O ministro do Tribunal de Contas da União (TCU), Augusto Nardes, confirmou que deve aprovar a chegada da Ferrovia Senador Vuolo (antiga Ferronorte) a Cuiabá.
Além disso, ele destacou ser possível a prorrogação antecipada da concessão ferroviária cedida à Rumo Logística.
A assertiva aconteceu nesta quinta-feira, 27, durante audiência proposta pelo senador Wellington Fagundes, e que contou com a presença de representantes do ministério dos Transportes, DNIT, ANTT e da concessionária.
“Estou deixando bem claro que eu sou favorável a essa tese.

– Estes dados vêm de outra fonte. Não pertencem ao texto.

-- pv_equiv track=rewrite | github.com/Lemao81/python_code_monkey | common.py | right_shift_string_extended
-- ===== SOURCE A (Python) =====
-- def right_shift_string_extended(string: str):
--     if not string:
--         return string
--     chars = list(string)
--     temp1 = None
--     for i, char in enumerate(chars):
--         temp2 = char
--         if temp1 is not None:
--             chars[i] = temp1
--         temp1 = temp2
--     chars[0] = temp1
--
--     return "".join(chars)
-- ===== SOURCE B (Python) =====
-- def right_shift_string_extended(string: str):
--     if not string:
--         return string
--     return string[-1] + string[:-1]
-- ===== Notes on version B (the rewrite author's own statement) =====
-- stated objective: idiomatic
-- what changed: Replaces A's index-shifting loop over a mutable char list (carrying a temp-pair through enumerate) with the single closed-form slice expression string[-1] + string[:-1].
import Mathlib
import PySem

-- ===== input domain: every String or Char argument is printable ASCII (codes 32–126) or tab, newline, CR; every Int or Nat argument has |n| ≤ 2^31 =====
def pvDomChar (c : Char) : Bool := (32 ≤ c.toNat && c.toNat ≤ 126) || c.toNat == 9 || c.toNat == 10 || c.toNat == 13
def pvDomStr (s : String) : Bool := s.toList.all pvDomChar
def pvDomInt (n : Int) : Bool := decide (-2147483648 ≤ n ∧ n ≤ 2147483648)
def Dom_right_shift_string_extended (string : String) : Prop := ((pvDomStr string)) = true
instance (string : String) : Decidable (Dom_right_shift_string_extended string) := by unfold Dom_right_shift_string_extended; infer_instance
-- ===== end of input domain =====

-- B replaces A's index-shifting loop over a mutable char list with the closed-form
-- slice expression string[-1] + string[:-1] (idiomatic; same O(n) cost).


-- ===== PORT A =====
-- the for-loop over enumerate(chars): state = (chars, temp1), i the running index;
-- writes only hit index i after it was read, so reads see the original characters
def rssLoop (chars : List Char) (temp1 : Option Char) (i : Nat) (rest : List Char) :
    List Char × Option Char :=
  match rest with
  | [] => (chars, temp1)
  | c :: rs =>
      let chars' := match temp1 with
        | some t => chars.set i t
        | none => chars
      rssLoop chars' (some c) (i + 1) rs

def right_shift_string_extended (string : String) : String :=
  if string = "" then string
  else
    let chars := string.toList
    let r := rssLoop chars none 0 chars
    match r.2 with
    | some t => String.ofList (r.1.set 0 t)      -- chars[0] = temp1
    | none => String.ofList r.1                   -- unreachable: chars is nonempty

-- ===== PORT B =====
def right_shift_string_extended_alt (string : String) : String :=
  if string = "" then string
  else
    let cs := string.toList
    match PySem.List.pyGet? cs (-1) with     -- string[-1]
    | some c => String.ofList (c :: PySem.List.slice cs none (some (-1)))  -- + string[:-1]
    | none => string                          -- unreachable: cs is nonempty

-- ===== PRECONDITION & SPEC =====
def Spec_right_shift_string_extended (string : String) (out : String) : Prop := out = right_shift_string_extended_alt string
instance (string : String) (out : String) : Decidable (Spec_right_shift_string_extended string out) := by unfold Spec_right_shift_string_extended; infer_instance

-- ===== CLAIM (what is proved, stated in full; the proofs are below) =====
def Claim_equal_right_shift_string_extended : Prop := ∀ (string : String), Dom_right_shift_string_extended string → Spec_right_shift_string_extended string (right_shift_string_extended string)

-- ===== LEMMAS AND PROOFS =====

lemma rssLoop_inv (suf : List Char) : ∀ (pre : List Char) (t : Char),
    rssLoop (pre ++ suf) (some t) pre.length suf
      = (pre ++ (t :: suf).dropLast, some (suf.getLastD t)) := by
  induction suf with
  | nil => intro pre t; simp [rssLoop]
  | cons c rs ih =>
    intro pre t
    have hset : (pre ++ c :: rs).set pre.length t = pre ++ t :: rs := by
      simp
    have h2 := ih (pre ++ [t]) c
    simp only [List.append_assoc, List.singleton_append, List.length_append,
      List.length_singleton] at h2
    simp only [rssLoop, hset]
    rw [h2]
    cases rs <;> simp [List.getLast?_eq_some_getLast]

theorem right_shift_string_extended_spec : Claim_equal_right_shift_string_extended := by
  intro s _
  unfold Spec_right_shift_string_extended right_shift_string_extended right_shift_string_extended_alt
  by_cases hs : s = ""
  · simp [hs]
  · have hne : s.toList ≠ [] := by
      simpa using hs
    obtain ⟨a, rest, hl⟩ := List.exists_cons_of_ne_nil hne
    simp only [hs, ite_false, hl]
    have h1 : rssLoop (a :: rest) none 0 (a :: rest)
        = rssLoop (a :: rest) (some a) 1 rest := by
      simp [rssLoop]
    have h2 := rssLoop_inv rest [a] a
    simp only [List.singleton_append, List.length_singleton] at h2
    have hlast : (a :: rest).getLast? = some (rest.getLastD a) := by
      cases rest <;> simp [List.getLastD, List.getLast?_eq_some_getLast]
    rw [h1, h2]
    simp [PySem.List.pyGet?_neg_one, PySem.List.slice_to_neg_one, hlast]
-- pv_equiv track=rewrite | github.com/cosmicexplorer/mutation-optimizer | lib/mutation-optimizer.py | find_seq_changes
-- ===== SOURCE A (Python) =====
-- def find_seq_changes(original_seq,optimized_seq,target):        # Compares input and output sequences, and highlights which bases were changed to remove hotspots
--     target=str(target)
--     indices_original=[i for i in range(len(original_seq)) if original_seq.startswith(target, i)]
--     indices_optimized=[i for i in range(len(optimized_seq)) if optimized_seq.startswith(target, i)]
--     change_indices=[]
--     if len(indices_original)>=len(indices_optimized):
--         opt_set=set(indices_optimized)
--         change_indices=[x for x in indices_original if x not in opt_set]
--         '''                                          # for maximizing mutation. Need to change software so does not mistakenly think site eliminated if optimal seq added some hotspot
--     elif len(indices_original)<len(indices_optimized):
--         orig_set=set(indices_original)
--         change_indices=[x for x in indices_optimized if x not in orig_set]
--         '''
--     return(change_indices)
-- ===== SOURCE B (Python) =====
-- def find_seq_changes(original_seq, optimized_seq, target):
--     target = str(target)
--
--     def occurrences(seq):
--         # jump from match to match with str.find instead of testing every index
--         if not target:
--             return list(range(len(seq)))
--         res = []
--         i = seq.find(target)
--         while i != -1:
--             res.append(i)
--             i = seq.find(target, i + 1)
--         return res
--
--     orig = occurrences(original_seq)
--     opt = occurrences(optimized_seq)
--     if len(orig) < len(opt):
--         return []
--     # both lists are strictly increasing: merge-style difference, no hash set
--     out = []
--     j = 0
--     for x in orig:
--         while j < len(opt) and opt[j] < x:
--             j += 1
--         if j < len(opt) and opt[j] == x:
--             continue
--         out.append(x)
--     return out
-- ===== Notes on version B (the rewrite author's own statement) =====
-- stated objective: faster
-- what changed: B finds target occurrences by jumping from match to match with str.find instead of testing startswith at every index, and computes the set difference by merging the two sorted occurrence lists with a moving pointer instead of building a hash set.
import Mathlib
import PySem

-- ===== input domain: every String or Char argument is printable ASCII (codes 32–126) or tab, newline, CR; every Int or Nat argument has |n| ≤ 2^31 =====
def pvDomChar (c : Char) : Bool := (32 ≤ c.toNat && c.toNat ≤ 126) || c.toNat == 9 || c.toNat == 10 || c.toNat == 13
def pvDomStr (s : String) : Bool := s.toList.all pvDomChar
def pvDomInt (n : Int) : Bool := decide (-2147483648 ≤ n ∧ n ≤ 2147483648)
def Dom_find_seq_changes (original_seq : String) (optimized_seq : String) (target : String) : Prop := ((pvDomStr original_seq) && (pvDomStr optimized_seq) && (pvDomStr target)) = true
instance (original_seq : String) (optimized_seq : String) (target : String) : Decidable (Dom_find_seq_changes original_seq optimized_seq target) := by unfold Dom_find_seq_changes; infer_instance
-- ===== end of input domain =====

-- B replaces A's per-index startswith scan by a str.find jump loop and A's hash-set
-- difference by a merge of the two sorted occurrence lists (objective: faster occurrence scan).

-- ===== PORT A =====
-- ported by hand: Python's s.startswith(t, i) for 0 ≤ i < len(s) tests t as a prefix of s[i:] (exact on that range)
def find_seq_changes (original_seq : String) (optimized_seq : String) (target : String) : List Int :=
  let tl := target.toList
  let indices_original := (PySem.List.pyRange 0 (original_seq.toList.length : Int)).filter
      (fun i => PySem.Chars.startswith (original_seq.toList.drop i.toNat) tl)
  let indices_optimized := (PySem.List.pyRange 0 (optimized_seq.toList.length : Int)).filter
      (fun i => PySem.Chars.startswith (optimized_seq.toList.drop i.toNat) tl)
  if indices_optimized.length ≤ indices_original.length then
    let opt_set : PySem.Set Int := PySem.Set.ofList indices_optimized
    indices_original.filter (fun x => !(PySem.Set.contains opt_set x))
  else []

-- ===== PORT B =====
-- the 'i = seq.find(target); while i != -1: … i = seq.find(target, i+1)' loop of Source B;
-- fuel only makes the recursion total (len(seq)+1 steps always suffice)
def pvOccLoop (s t : List Char) : Nat → Nat → List Int
  | _, 0 => []
  | start, fuel+1 =>
    let i := PySem.Chars.findFrom s t (start : Int) none
    if i = -1 then [] else i :: pvOccLoop s t (i.toNat + 1) fuel

-- Source B's occurrences(seq)
def pvOccurrences (s t : List Char) : List Int :=
  if t = [] then (PySem.List.pyRange 0 (s.length : Int))
  else pvOccLoop s t 0 (s.length + 1)

-- Source B's merge-style difference loop: opt plays the role of opt[j:]
def pvDiffMerge : List Int → List Int → List Int
  | _, [] => []
  | opt, x :: xs =>
    match opt.dropWhile (fun y => y < x) with
    | y :: rest => if y = x then pvDiffMerge (y :: rest) xs else x :: pvDiffMerge (y :: rest) xs
    | [] => x :: pvDiffMerge [] xs

def find_seq_changes_alt (original_seq : String) (optimized_seq : String) (target : String) : List Int :=
  let orig := pvOccurrences original_seq.toList target.toList
  let opt := pvOccurrences optimized_seq.toList target.toList
  if orig.length < opt.length then []
  else pvDiffMerge opt orig

-- ===== PRECONDITION & SPEC =====
def Spec_find_seq_changes (original_seq : String) (optimized_seq : String) (target : String) (out : List Int) : Prop := out = find_seq_changes_alt original_seq optimized_seq target
instance (original_seq : String) (optimized_seq : String) (target : String) (out : List Int) : Decidable (Spec_find_seq_changes original_seq optimized_seq target out) := by unfold Spec_find_seq_changes; infer_instance

-- ===== CLAIM (what is proved, stated in full; the proofs are below) =====
def Claim_equal_find_seq_changes : Prop := ∀ (original_seq : String) (optimized_seq : String) (target : String), Dom_find_seq_changes original_seq optimized_seq target → Spec_find_seq_changes original_seq optimized_seq target (find_seq_changes original_seq optimized_seq target)

-- ===== LEMMAS AND PROOFS =====

-- the naive (A-side) occurrence positions, as a Nat list
def pvNaive (s t : List Char) : List Nat :=
  (List.range s.length).filter (fun k => PySem.Chars.startswith (s.drop k) t)

lemma pvNaive_sorted (s t : List Char) : (pvNaive s t).Pairwise (· < ·) :=
  List.Pairwise.filter _ List.pairwise_lt_range

-- pick out the least element ≥ start of a strictly sorted list
lemma pvFilter_ge_cons {L : List Nat} {start m : Nat}
    (hs : L.Pairwise (· < ·)) (hm : m ∈ L) (hsm : start ≤ m)
    (hmin : ∀ j ∈ L, start ≤ j → m ≤ j) :
    L.filter (fun k => start ≤ k) = m :: L.filter (fun k => m + 1 ≤ k) := by
  induction L with
  | nil => cases hm
  | cons a L' ih =>
    rcases List.pairwise_cons.mp hs with ⟨ha, hs'⟩
    by_cases hsa : start ≤ a
    · have hma : m ≤ a := hmin a (List.mem_cons_self) hsa
      have ham : a = m := by
        rcases List.mem_cons.mp hm with h | h
        · omega
        · exact absurd (ha m h) (by omega)
      subst ham
      have h1 : L'.filter (fun k => start ≤ k) = L' := by
        apply List.filter_eq_self.mpr
        intro j hj; have := ha j hj; simp; omega
      have h2 : L'.filter (fun k => decide (a < k)) = L' := by
        apply List.filter_eq_self.mpr
        intro j hj; have := ha j hj; simp; omega
      simp [hsa, h1]
      exact h2.symm
    · have ham : a ≠ m := by intro h; omega
      have hm' : m ∈ L' := by
        rcases List.mem_cons.mp hm with h | h
        · exact absurd h.symm ham
        · exact h
      have hlt : ¬ a + 1 ≤ a := by omega
      have hstep := ih hs' hm' (fun j hj hsj => hmin j (List.mem_cons_of_mem _ hj) hsj)
      have hma : a < m := by
        rcases List.mem_cons.mp hm with h | h
        · exact absurd h.symm ham
        · exact ha m h
      simp only [List.filter_cons]
      have : ¬ m + 1 ≤ a := by omega
      simp [hsa, this, hstep]

-- a prefix match at position k ≥ start is an infix of s.drop start
lemma pvPrefix_drop_infix {t s : List Char} {start k : Nat} (hsk : start ≤ k)
    (h : t <+: s.drop k) : t <:+: s.drop start := by
  have : s.drop k = (s.drop start).drop (k - start) := by
    rw [List.drop_drop]; congr 1; omega
  rw [this] at h
  exact h.isInfix.trans (List.drop_suffix _ _).isInfix

-- the find loop collects exactly the naive matches at positions ≥ start
lemma pvOccLoop_eq (s t : List Char) (ht : t ≠ []) :
    ∀ fuel start, start ≤ s.length → s.length + 1 - start ≤ fuel →
      pvOccLoop s t start fuel
        = ((pvNaive s t).filter (fun k => start ≤ k)).map (fun k : Nat => (k : Int)) := by
  intro fuel
  induction fuel with
  | zero => intro start h1 h2; omega
  | succ fuel ih =>
    intro start h1 h2
    by_cases hneg : PySem.Chars.findFrom s t (start : Int) none = -1
    · rw [pvOccLoop, if_pos hneg]
      have hno : ¬ t <:+: s.drop start :=
        (PySem.Chars.findFrom_natCast_eq_neg_one_iff s t start h1).mp hneg
      have : (pvNaive s t).filter (fun k => start ≤ k) = [] := by
        apply List.filter_eq_nil_iff.mpr
        intro k hk hs
        rcases List.mem_filter.mp hk with ⟨_, hp⟩
        exact hno (pvPrefix_drop_infix (by simpa using hs)
          ((PySem.Chars.startswith_iff _ _).mp hp))
      rw [this]; rfl
    · obtain ⟨hge, hpref, hmin⟩ := PySem.Chars.findFrom_natCast_spec s t start h1 hneg
      set i := PySem.Chars.findFrom s t (start : Int) none with hi
      have hi0 : 0 ≤ i := le_trans (by exact_mod_cast Int.natCast_nonneg start) hge
      have hsm : start ≤ i.toNat := by omega
      have hmlen : i.toNat < s.length := by
        have : s.drop i.toNat ≠ [] := by
          intro h; rw [h] at hpref; exact ht (List.prefix_nil.mp hpref)
        have := List.length_pos_iff.mpr this
        simp [List.length_drop] at this; omega
      have hmem : i.toNat ∈ pvNaive s t := by
        apply List.mem_filter.mpr
        exact ⟨List.mem_range.mpr hmlen, (PySem.Chars.startswith_iff _ _).mpr hpref⟩
      have hminL : ∀ j ∈ pvNaive s t, start ≤ j → i.toNat ≤ j := by
        intro j hj hsj
        by_contra hlt
        exact hmin j hsj (by omega)
          ((PySem.Chars.startswith_iff _ _).mp (List.mem_filter.mp hj).2)
      rw [pvOccLoop, if_neg hneg]
      rw [pvFilter_ge_cons (pvNaive_sorted s t) hmem hsm hminL]
      rw [List.map_cons]
      have hrec := ih (i.toNat + 1) (by omega) (by omega)
      rw [← hi, hrec]
      congr 1
      omega
-- Source B's occurrences equal A's index-comprehension occurrences
lemma pvOccurrences_eq (s t : List Char) :
    pvOccurrences s t = (pvNaive s t).map (fun k : Nat => (k : Int)) := by
  by_cases ht : t = []
  · subst ht
    rw [pvOccurrences, if_pos rfl]
    rw [PySem.List.pyRange_zero_natCast]
    unfold pvNaive
    congr 1
    exact (List.filter_eq_self.mpr (fun k _ => by simp [PySem.Chars.startswith_iff])).symm
  · rw [pvOccurrences, if_neg ht]
    rw [pvOccLoop_eq s t ht (s.length + 1) 0 (by omega) (by omega)]
    congr 1
    exact List.filter_eq_self.mpr (fun k _ => by simp)

-- A's filtered pyRange IS the casted naive list
lemma pvAList_eq (s t : List Char) :
    (PySem.List.pyRange 0 (s.length : Int)).filter
        (fun i => PySem.Chars.startswith (s.drop i.toNat) t)
      = (pvNaive s t).map (fun k : Nat => (k : Int)) := by
  rw [PySem.List.pyRange_zero_natCast, List.filter_map]
  unfold pvNaive
  congr 1

-- the merge difference equals filtering by non-membership, on strictly sorted lists
lemma pvDiffMerge_eq (orig : List Int) :
    ∀ opt : List Int, opt.Pairwise (· < ·) → orig.Pairwise (· < ·) →
      pvDiffMerge opt orig = orig.filter (fun x => !(opt.contains x)) := by
  induction orig with
  | nil => intro opt _ _; rfl
  | cons x xs ih =>
    intro opt hopt horig
    rcases List.pairwise_cons.mp horig with ⟨hx, hxs⟩
    have hsub : (opt.dropWhile (fun y => decide (y < x))).Sublist opt := List.dropWhile_sublist _
    have hopt's : (opt.dropWhile (fun y => decide (y < x))).Pairwise (· < ·) := hopt.sublist hsub
    have htw : ∀ z ∈ opt.takeWhile (fun y => decide (y < x)), z < x := by
      intro z hz; simpa using List.mem_takeWhile_imp hz
    have hmem_iff : ∀ z : Int, x ≤ z →
        (z ∈ opt ↔ z ∈ opt.dropWhile (fun y => decide (y < x))) := by
      intro z hzx
      constructor
      · intro hz
        rw [← List.takeWhile_append_dropWhile (p := fun y => decide (y < x)) (l := opt)] at hz
        rcases List.mem_append.mp hz with h | h
        · exact absurd (htw z h) (by omega)
        · exact h
      · intro hz; exact hsub.subset hz
    have htail : xs.filter (fun z => !(opt.contains z))
        = xs.filter (fun z => !((opt.dropWhile (fun y => decide (y < x))).contains z)) := by
      apply List.filter_congr
      intro z hz
      have h := hmem_iff z (le_of_lt (hx z hz))
      simp [h]
    rcases hdw : opt.dropWhile (fun y => decide (y < x)) with _ | ⟨y, rest⟩
    · -- every element of opt is < x: x and all later elements are absent
      have hxnot : x ∉ opt := by
        intro hxin
        have := (hmem_iff x le_rfl).mp hxin
        rw [hdw] at this; cases this
      have hih := ih [] List.Pairwise.nil hxs
      rw [hdw] at htail
      have hc : (!opt.contains x) = true := by simp [hxnot]
      simp only [pvDiffMerge, hdw, List.filter_cons]
      rw [hih, ← htail, hc, if_pos rfl]
    · have hyx : ¬ y < x := by
        have hne : opt.dropWhile (fun y => decide (y < x)) ≠ [] := by rw [hdw]; simp
        have hhd := List.head_dropWhile_not (fun y => decide (y < x)) hne
        have h2 : (opt.dropWhile (fun y => decide (y < x))).head hne = y := by simp [hdw]
        rw [h2] at hhd; simpa using hhd
      rw [hdw] at htail
      have hih := ih (y :: rest) (hdw ▸ hopt's) hxs
      by_cases hxy : y = x
      · have hxin : x ∈ opt := by
          apply (hmem_iff x le_rfl).mpr
          rw [hdw, hxy]; exact List.mem_cons_self
        have hc : (!opt.contains x) = false := by simp [hxin]
        simp only [pvDiffMerge, hdw, List.filter_cons, if_pos hxy]
        rw [hih, ← htail, hc, if_neg Bool.false_ne_true]
      · have hxnot : x ∉ opt := by
          intro hxin
          have hin := (hmem_iff x le_rfl).mp hxin
          rw [hdw] at hin
          rcases List.mem_cons.mp hin with h | h
          · exact hxy h.symm
          · have := (List.pairwise_cons.mp (hdw ▸ hopt's)).1 x h
            omega
        have hc : (!opt.contains x) = true := by simp [hxnot]
        simp only [pvDiffMerge, hdw, List.filter_cons, if_neg hxy]
        rw [hih, ← htail, hc, if_pos rfl]

lemma pvCast_sorted (L : List Nat) (h : L.Pairwise (· < ·)) :
    (L.map (fun k : Nat => (k : Int))).Pairwise (· < ·) := by
  rw [List.pairwise_map]
  exact h.imp (by intro a b; exact_mod_cast id)

-- ===== VERDICT (by name: the statement is the Claim_ definition above) =====
theorem find_seq_changes_spec : Claim_equal_find_seq_changes := by
  intro o s t _
  unfold Spec_find_seq_changes find_seq_changes find_seq_changes_alt
  simp only [pvAList_eq, pvOccurrences_eq]
  set io := (pvNaive o.toList t.toList).map (fun k : Nat => (k : Int)) with hio
  set ip := (pvNaive s.toList t.toList).map (fun k : Nat => (k : Int)) with hip
  have hios : io.Pairwise (· < ·) := pvCast_sorted _ (pvNaive_sorted _ _)
  have hips : ip.Pairwise (· < ·) := pvCast_sorted _ (pvNaive_sorted _ _)
  by_cases hlen : ip.length ≤ io.length
  · rw [if_pos hlen, if_neg (by omega)]
    rw [pvDiffMerge_eq io ip hips hios]
    apply List.filter_congr
    intro x _
    have := PySem.Set.mem_ofList (xs := ip) (y := x)
    simp [PySem.Set.contains, this]
  · rw [if_neg hlen, if_pos (by omega)]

O ideal é que o projeto venha por iniciativa do Executivo, mas adianto que existe essa necessidade”.
“Eu conheço a realidade do Estado de Mato Grosso e a gente sabe o custo do transporte daquela região em comparação com outras regiões do mundo”, assegurou o ministro.
Para o presidente do Fórum Pró-Ferrovia, Francisco Vuolo, o trabalho do senador Wellington pelo modal é de grande valia, pois o próprio ministro, segundo ele, afirmou que seria uma ‘insanidade’ pensar que a ferrovia não passará por Cuiabá.
“Isso demonstra que estamos no caminho certo, já que esse é um indutor de desenvolvimento, emprego e valor agregado”, comemorou.
Wellington é presidente da Frente Parlamentar de Logística de Transportes e Armazenagem (Frenlog) e conta que o país precisa deixar de ser integralmente dependente da malha rodoviária.
“Para se ter uma ideia do déficit de competitividade, o frete praticado pelos EUA ou mesmo a Argentina custa apenas 25% do nosso. Assim, é impossível manter a competitividade”, ressaltou o republicano.
O diretor do Departamento de Parcerias do Ministério dos Transportes, Fábio Lavor, conta que a prorrogação antecipada de concessões é uma ação que visa fazer com que as empresas tenham condição de investir e ampliar a capacidade de movimentação de cargas.
“E nós formalizamos o compromisso de até amanhã dar entrada nesse processo para que o TCU faça as análises necessárias. O ministro Valter Casimiro já falou que essa ampliação de malha passando por Cuiabá é do interesse da pasta”, explicou o gestor.
Guilherme Penin, diretor da Rumo Logística, acredita que o modal ferroviário é o futuro do país, no ponto de vista logístico. “O Brasil assistiu o episódio da greve dos caminhoneiros, em uma crise de abastecimento”.
“Essa é a falta que faz um modal alternativo de grande capacidade, que é a ferrovia. Com ela podemos prestar um serviço de grande qualidade, com menos roubo de carga e com tarifas significativamente mais baratas”, elucidou.
O vice-prefeito de Cuiabá, Niuan Ribeiro, afirmou durante a reunião que Cuiabá se destaca pelo seu distrito industrial, que poderá servir de agregador de valores aos produtos primários, antes destes seguirem para os portos
. “Além disso, temos que destacar que a ferrovia é um vetor de desenvolvimento para a Baixada Cuiabana, que certamente utilizará esse modal para desenvolver a região”, apontou.
Alívio para as estradas – O diretor de Infraestrutura Rodoviária do DNIT, Luiz Antônio Garcia, conta que a admissão de uma maior malha ferrovia no país triplica a capacidade de escoamento de Mato Grosso e alivia o modal rodoviário.
“Aumentando essa capacidade, temos um equilíbrio do tráfego nas rodovias e capacidade de investir em novos corredores, como estamos fazendo na BR-242, – com o processo de continuidade tramitando junto à Secretaria de Meio Ambiente – e na BR-080, que já conseguimos parecer favorável do Instituto Chico Mendes para licenciá-la”, adiantou.
Luiz afirma que a BR-080 fará integração com a ferrovia Ferronorte (em Goiás e Tocantins), chegando aos portos do Arco Norte.
Ele destacou ainda o trabalho feito pelo ministério e o presidente da Frenlog pela conclusão da BR-158, na região Araguaia, bem como a duplicação da BR-163/364 – de Rondonópolis a Cuiabá.
“Somente este último trecho é responsável por 70% do escoamento desta produção”, completou o diretor.